# Vocalizations



## mud (May 17, 2012)

I was mentioning that Ravel and Villa-Lobos each composed a vocal work that is purely musical, without verbal meaning. Do you know of any others, or instrumental pieces that were arranged for vocals, without words?


----------



## Jeremy Marchant (Mar 11, 2010)

Giles Swayne's _Cry _for 28 singers runs 75 minutes and only uses two real words amongst a wide range of vocalisations.
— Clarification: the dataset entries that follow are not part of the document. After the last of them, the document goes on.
-- pv_equiv track=rewrite | github.com/EricArcherman/GPU-PIR | gpu-pir/cpu_version/old/align.py | resolves_conflicts
-- ===== SOURCE A (Python) =====
-- def f(i, k):
--     x = k * i
--     y = (x >> 11) + x & 2047
--     z = (y >> 11) + y & 2047
--     return z
--
-- def resolves_conflicts(k):
--     conflicts = 0
--     for warp in range(4):
--         for j in range(16):
--             accesses = [False for _ in range(32)]
--             for thread in range(warp*32, (warp+1)*32):
--                 base_idx = thread*16
--                 i = f(base_idx+j, k) % 32
--                 if accesses[i]:
--                     conflicts += 1
--                 accesses[i] = True
--     return conflicts
-- ===== SOURCE B (Python) =====
-- def f(i, k):
--     x = k * i
--     y = (x >> 11) + x & 2047
--     z = (y >> 11) + y & 2047
--     return z
--
-- def resolves_conflicts(k):
--     conflicts = 0
--     for warp in range(4):
--         for j in range(16):
--             s = sorted(f(thread * 16 + j, k) % 32 for thread in range(warp * 32, (warp + 1) * 32))
--             conflicts += sum(1 for a, b in zip(s, s[1:]) if a == b)
--     return conflicts
-- ===== Notes on version B (the rewrite author's own statement) =====
-- stated objective: alternative
-- what changed: Per (warp, j) group B sorts the group's bank indices and counts adjacent equal pairs in the sorted list (sort-then-scan), instead of A's incremental duplicate detection with a mutable boolean seen-array and a per-thread membership branch.
import Mathlib
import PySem

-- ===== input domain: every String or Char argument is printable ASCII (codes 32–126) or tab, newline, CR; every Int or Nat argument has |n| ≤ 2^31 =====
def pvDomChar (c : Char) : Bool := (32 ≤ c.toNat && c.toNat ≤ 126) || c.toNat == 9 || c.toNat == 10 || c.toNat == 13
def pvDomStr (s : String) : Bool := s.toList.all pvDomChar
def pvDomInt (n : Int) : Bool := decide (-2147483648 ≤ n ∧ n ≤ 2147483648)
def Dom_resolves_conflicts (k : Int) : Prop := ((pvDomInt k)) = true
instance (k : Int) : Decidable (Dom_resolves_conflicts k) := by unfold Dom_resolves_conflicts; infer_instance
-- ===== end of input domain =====

-- B replaces A's mutable boolean seen-array and per-thread duplicate branch by sort-then-scan:
-- per (warp, j) group it sorts the group's bank indices and counts adjacent equal pairs (objective: alternative).


-- ===== PORT A =====
-- helper f from the Python module (shared by both ports, exactly as in the source)
def pyf (i k : Int) : Int :=
  let x := k * i
  let y := PySem.Int.band ((x >>> 11) + x) 2047
  let z := PySem.Int.band ((y >>> 11) + y) 2047
  z

def resolves_conflicts (k : Int) : Int :=
  (PySem.List.pyRange 0 4 1).foldl (fun conflicts warp =>
    (PySem.List.pyRange 0 16 1).foldl (fun conflicts j =>
      let accesses : List Bool := (PySem.List.pyRange 0 32 1).map (fun _ => false)
      ((PySem.List.pyRange (warp * 32) ((warp + 1) * 32) 1).foldl
        (fun (st : Int × List Bool) thread =>
          let base_idx := thread * 16
          let i := PySem.Int.mod (pyf (base_idx + j) k) 32
          (if PySem.List.pyGetD st.2 i false then st.1 + 1 else st.1,
           PySem.List.pySetD st.2 i true))
        (conflicts, accesses)).1) conflicts) 0

-- ===== PORT B =====
def resolves_conflicts_alt (k : Int) : Int :=
  (PySem.List.pyRange 0 4 1).foldl (fun conflicts warp =>
    (PySem.List.pyRange 0 16 1).foldl (fun conflicts j =>
      let s := PySem.List.sorted
        ((PySem.List.pyRange (warp * 32) ((warp + 1) * 32) 1).map
          (fun thread => PySem.Int.mod (pyf (thread * 16 + j) k) 32))
        (fun x => x) false
      conflicts +
        (s.zip (PySem.List.slice s (some 1) none)).foldl
          (fun acc p => if p.1 = p.2 then acc + 1 else acc) (0 : Int)) conflicts) 0

-- ===== PRECONDITION & SPEC =====
def Spec_resolves_conflicts (k : Int) (out : Int) : Prop := out = resolves_conflicts_alt k
instance (k : Int) (out : Int) : Decidable (Spec_resolves_conflicts k out) := by unfold Spec_resolves_conflicts; infer_instance

-- ===== CLAIM (what is proved, stated in full; the proofs are below) =====
def Claim_equal_resolves_conflicts : Prop := ∀ (k : Int), Dom_resolves_conflicts k → Spec_resolves_conflicts k (resolves_conflicts k)

-- ===== LEMMAS AND PROOFS =====

-- A-side loop invariant: A's mark-and-count pass over a group, started from a boolean array
-- encoding the seen-set s, adds (length of the group) minus (number of new distinct banks).
theorem group_fold (g : Int → Int) (hg : ∀ x, 0 ≤ g x ∧ g x < 32) :
    ∀ (l : List Int) (c : Int) (a : List Bool) (s : PySem.Set Int),
      a.length = 32 → s.Nodup →
      (∀ i : Int, 0 ≤ i → i < 32 → PySem.List.pyGetD a i false = PySem.Set.contains s i) →
      (l.foldl (fun (st : Int × List Bool) thread =>
          (if PySem.List.pyGetD st.2 (g thread) false then st.1 + 1 else st.1,
           PySem.List.pySetD st.2 (g thread) true)) (c, a)).1
        = c + l.length - (((PySem.Set.update s (l.map g)).length : Int) - (s.length : Int)) := by
  intro l
  induction l with
  | nil =>
    intro c a s ha hs hrel
    simp [PySem.Set.update_nil]
  | cons x rest ih =>
    intro c a s ha hs hrel
    have hgx := hg x
    have hget : ∀ (i' : Int), 0 ≤ i' → i' < 32 →
        PySem.List.pyGetD (PySem.List.pySetD a (g x) true) i' false
          = if i' = g x then true else PySem.List.pyGetD a i' false := by
      intro i' h0 h32
      have hx : g x = ((g x).toNat : Int) := (Int.toNat_of_nonneg hgx.1).symm
      have hi' : i' = (i'.toNat : Int) := (Int.toNat_of_nonneg h0).symm
      rw [hx, hi', PySem.List.pyGetD_pySetD_natCast a (g x).toNat i'.toNat true false (by omega)]
      by_cases h : i'.toNat = (g x).toNat
      · have h' : (i'.toNat : Int) = ((g x).toNat : Int) := by exact_mod_cast h
        rw [if_pos h, if_pos h']
      · have h' : ¬ ((i'.toNat : Int) = ((g x).toNat : Int)) := by exact_mod_cast h
        rw [if_neg h, if_neg h']
    have hlen' : (PySem.List.pySetD a (g x) true).length = 32 := by
      rw [PySem.List.length_pySetD, ha]
    simp only [List.foldl_cons, List.map_cons, PySem.Set.update_cons, List.length_cons]
    by_cases hmem : PySem.List.pyGetD a (g x) false = true
    · have hx_in : g x ∈ s := (PySem.Set.contains_iff s (g x)).mp
        (by rw [← hrel _ hgx.1 hgx.2]; exact hmem)
      have hrel' : ∀ i : Int, 0 ≤ i → i < 32 →
          PySem.List.pyGetD (PySem.List.pySetD a (g x) true) i false = PySem.Set.contains s i := by
        intro i h0 h32
        rw [hget i h0 h32]
        by_cases hi : i = g x
        · subst hi
          rw [if_pos rfl, Eq.comm, PySem.Set.contains_iff]
          exact hx_in
        · rw [if_neg hi]; exact hrel i h0 h32
      rw [hmem, if_pos rfl, ih (c + 1) _ s hlen' hs hrel', PySem.Set.add_of_mem hx_in]
      push_cast; ring
    · have hfalse : PySem.List.pyGetD a (g x) false = false := by
        cases h : PySem.List.pyGetD a (g x) false
        · rfl
        · exact absurd h hmem
      have hx_nin : g x ∉ s := by
        intro hmemS
        have := (PySem.Set.contains_iff s (g x)).mpr hmemS
        rw [← hrel _ hgx.1 hgx.2] at this
        exact hmem this
      have hrel'' : ∀ i : Int, 0 ≤ i → i < 32 →
          PySem.List.pyGetD (PySem.List.pySetD a (g x) true) i false
            = PySem.Set.contains (s.add (g x)) i := by
        intro i h0 h32
        rw [hget i h0 h32]
        by_cases hi : i = g x
        · subst hi
          rw [if_pos rfl, Eq.comm, PySem.Set.contains_iff]
          exact (PySem.Set.mem_add s (g x) (g x)).mpr (Or.inr rfl)
        · rw [if_neg hi, hrel i h0 h32, Bool.eq_iff_iff,
              PySem.Set.contains_iff, PySem.Set.contains_iff, PySem.Set.mem_add]
          exact ⟨Or.inl, fun h => h.resolve_right hi⟩
      rw [hfalse, if_neg (by simp),
        ih c _ (s.add (g x)) hlen' (PySem.Set.nodup_add s (g x) hs) hrel'',
        PySem.Set.add_of_not_mem hx_nin, List.length_append, List.length_singleton]
      push_cast; ring

theorem group_eq (g : Int → Int) (hg : ∀ x, 0 ≤ g x ∧ g x < 32)
    (l : List Int) (hl : l.length = 32) (c : Int) :
    (l.foldl (fun (st : Int × List Bool) thread =>
        (if PySem.List.pyGetD st.2 (g thread) false then st.1 + 1 else st.1,
         PySem.List.pySetD st.2 (g thread) true))
      (c, (PySem.List.pyRange 0 32 1).map (fun _ => false))).1
      = c + (32 - ((PySem.Set.ofList (l.map g)).length : Int)) := by
  rw [group_fold g hg l c _ []
    (by rw [List.length_map, PySem.List.length_pyRange_one]; rfl)
    List.nodup_nil
    (by
      intro i h0 h32
      rw [PySem.List.pyGetD_map_pyRange_of_nonneg _ 32 i false h0 h32]
      rfl)]
  rw [show PySem.Set.update ([] : PySem.Set Int) (l.map g) = PySem.Set.ofList (l.map g) from
    PySem.Set.update_empty (l.map g), hl]
  simp only [List.length_nil]
  push_cast; ring

-- distinct-count of a list as a Finset cardinality
theorem ofList_length_eq_card (l : List Int) :
    (PySem.Set.ofList l).length = l.toFinset.card := by
  have hnd := PySem.Set.nodup_ofList l
  have hfin : (PySem.Set.ofList l).toFinset = l.toFinset := by
    ext x
    simp [List.mem_toFinset, PySem.Set.mem_ofList]
  rw [← hfin, List.toFinset_card_of_nodup hnd]

-- B-side core identity: in a (≤)-sorted list, the number of adjacent equal pairs
-- equals the length minus the number of distinct values.
theorem adj_eq_sorted : ∀ (s : List Int), s.Pairwise (· ≤ ·) →
    ((s.zip s.tail).countP (fun p => decide (p.1 = p.2)) : Int)
      = (s.length : Int) - (s.toFinset.card : Int) := by
  intro s
  induction s with
  | nil => intro _; simp
  | cons x t ih =>
    intro hp
    cases t with
    | nil => simp
    | cons y r =>
      have hp' : (y :: r).Pairwise (· ≤ ·) := hp.tail
      have hxy : x ≤ y := (List.pairwise_cons.mp hp).1 y (by simp)
      have hIH := ih hp'
      simp only [List.tail_cons] at hIH
      by_cases hxeqy : x = y
      · subst hxeqy
        have hfin : (x :: x :: r).toFinset = (x :: r).toFinset := by
          simp [List.toFinset_cons]
        simp only [List.tail_cons, List.zip_cons_cons, List.countP_cons, hfin, List.length_cons]
        have h1 : (if decide True = true then 1 else 0) = 1 := rfl
        rw [h1]
        push_cast [List.length_cons]
        push_cast [List.length_cons] at hIH
        linarith [hIH]
      · have hxnin : x ∉ (y :: r) := by
          intro hmem
          rcases List.mem_cons.mp hmem with h | h
          · exact hxeqy h
          · have hyz : y ≤ x := (List.pairwise_cons.mp hp').1 x h
            exact hxeqy (le_antisymm hxy hyz)
        have hfin : (x :: y :: r).toFinset.card = (y :: r).toFinset.card + 1 := by
          rw [List.toFinset_cons, Finset.card_insert_of_notMem (by
            simpa [List.mem_toFinset] using hxnin)]
        simp only [List.tail_cons, List.zip_cons_cons, List.countP_cons, List.length_cons, hfin]
        have h0 : (if decide (x = y) = true then 1 else 0) = 0 := by simp [hxeqy]
        rw [h0]
        push_cast [List.length_cons]
        push_cast [List.length_cons] at hIH
        linarith [hIH]

-- ===== VERDICT (by name: the statement is the Claim_ definition above) =====
theorem resolves_conflicts_spec : Claim_equal_resolves_conflicts := by
  intro k _
  unfold Spec_resolves_conflicts resolves_conflicts resolves_conflicts_alt
  apply PySem.List.foldl_congr_mem
  intro acc warp _
  apply PySem.List.foldl_congr_mem
  intro acc2 j _
  have hg : ∀ x : Int, 0 ≤ PySem.Int.mod (pyf (x * 16 + j) k) 32 ∧
      PySem.Int.mod (pyf (x * 16 + j) k) 32 < 32 :=
    fun x => ⟨PySem.Int.mod_nonneg _ (by norm_num), PySem.Int.mod_lt _ (by norm_num)⟩
  have hl : (PySem.List.pyRange (warp * 32) ((warp + 1) * 32) 1).length = 32 := by
    rw [PySem.List.length_pyRange_one]
    have h : (warp + 1) * 32 - warp * 32 = 32 := by ring
    rw [h]; rfl
  set m := (PySem.List.pyRange (warp * 32) ((warp + 1) * 32) 1).map
    (fun thread => PySem.Int.mod (pyf (thread * 16 + j) k) 32) with hm
  have hml : m.length = 32 := by rw [hm, List.length_map, hl]
  rw [group_eq (fun thread => PySem.Int.mod (pyf (thread * 16 + j) k) 32) hg _ hl acc2]
  have hperm : (PySem.List.sorted m (fun x => x) false).Perm m :=
    PySem.List.sorted_perm m (fun x => x) false
  have hpw : (PySem.List.sorted m (fun x => x) false).Pairwise (· ≤ ·) := by
    simpa using PySem.List.sorted_pairwise m (fun x => x)
  have hadj := adj_eq_sorted (PySem.List.sorted m (fun x => x) false) hpw
  have hc : (PySem.List.sorted m (fun x => x) false).toFinset = m.toFinset :=
    List.toFinset_eq_of_perm _ _ hperm
  simp only [PySem.List.slice_from_one, PySem.List.foldl_ite_add_one, hadj,
    hperm.length_eq, hml, hc, ofList_length_eq_card]
  rw [hm, show (warp + 1) * 32 = 32 + warp * 32 from by ring]
  push_cast
  ring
And Berio's _Visage _for electronically treated voice uses only one word [_parole_, Italian for _words_] and that only on two occasions


----------



## SuperTonic (Jun 3, 2010)

The Neptune movement from Holst's The Planets has a womens choir that sings without words.
And then there is Rachmaninoff's Vocalise. It has been arranged for many different combinations of instruments, but it was originally written for soprano or tenor with no text and piano.


----------



## PetrB (Feb 28, 2012)

Wordless female chorus in the third of Debussy's Nocturnes; III. Sirènes

Wordless full chorus in Ravel's full length (0riginal) Daphnis et Chloe (This is one of the most outstanding uses of choir with orchestra, in that the choir is treated equally as an additional 'section' of the orchestra.)

Stravinsky's early and somewhat folk idiomatic 'Pastoral.'

Ralph Vaughan-Williams ~ Sinfonia Antarctica - wordless soprano solo, (I won't rely on memory but I believe also a women's chorus)

With the exception of one brief spoken phrase in classical Greek, wordless soprano through much of the Russian composer Nikolai Korndorf's orchestral "Hymn III."


----------



## moody (Nov 5, 2011)

Gliere's Concerto For Coloratura and Orchestra, op.82. Gretchaninov's Lullaby.


----------



## Ukko (Jun 4, 2010)

Rzewski's piece 'commemorating' Oscar Wilde's prison term is essentially wordless.


----------



## mud (May 17, 2012)

Interesting music, I remembered Sumera's concerto per voci e strumenti. I suppose it doesn't have words, although it does sound like they are calling for a lost kitty cat.


----------



## sabrina (Apr 26, 2011)

Here you find Rachmaninov Vocalise:
Haunting beautiful!


----------



## GoneBaroque (Jun 16, 2011)

Adhering to the rule of threes here are

Vocalise etude by Olivier Messiaen






Sorabji's Vocalise for piano and soprano






and Vocalise for soprano, cello and piano by Andre Previn


----------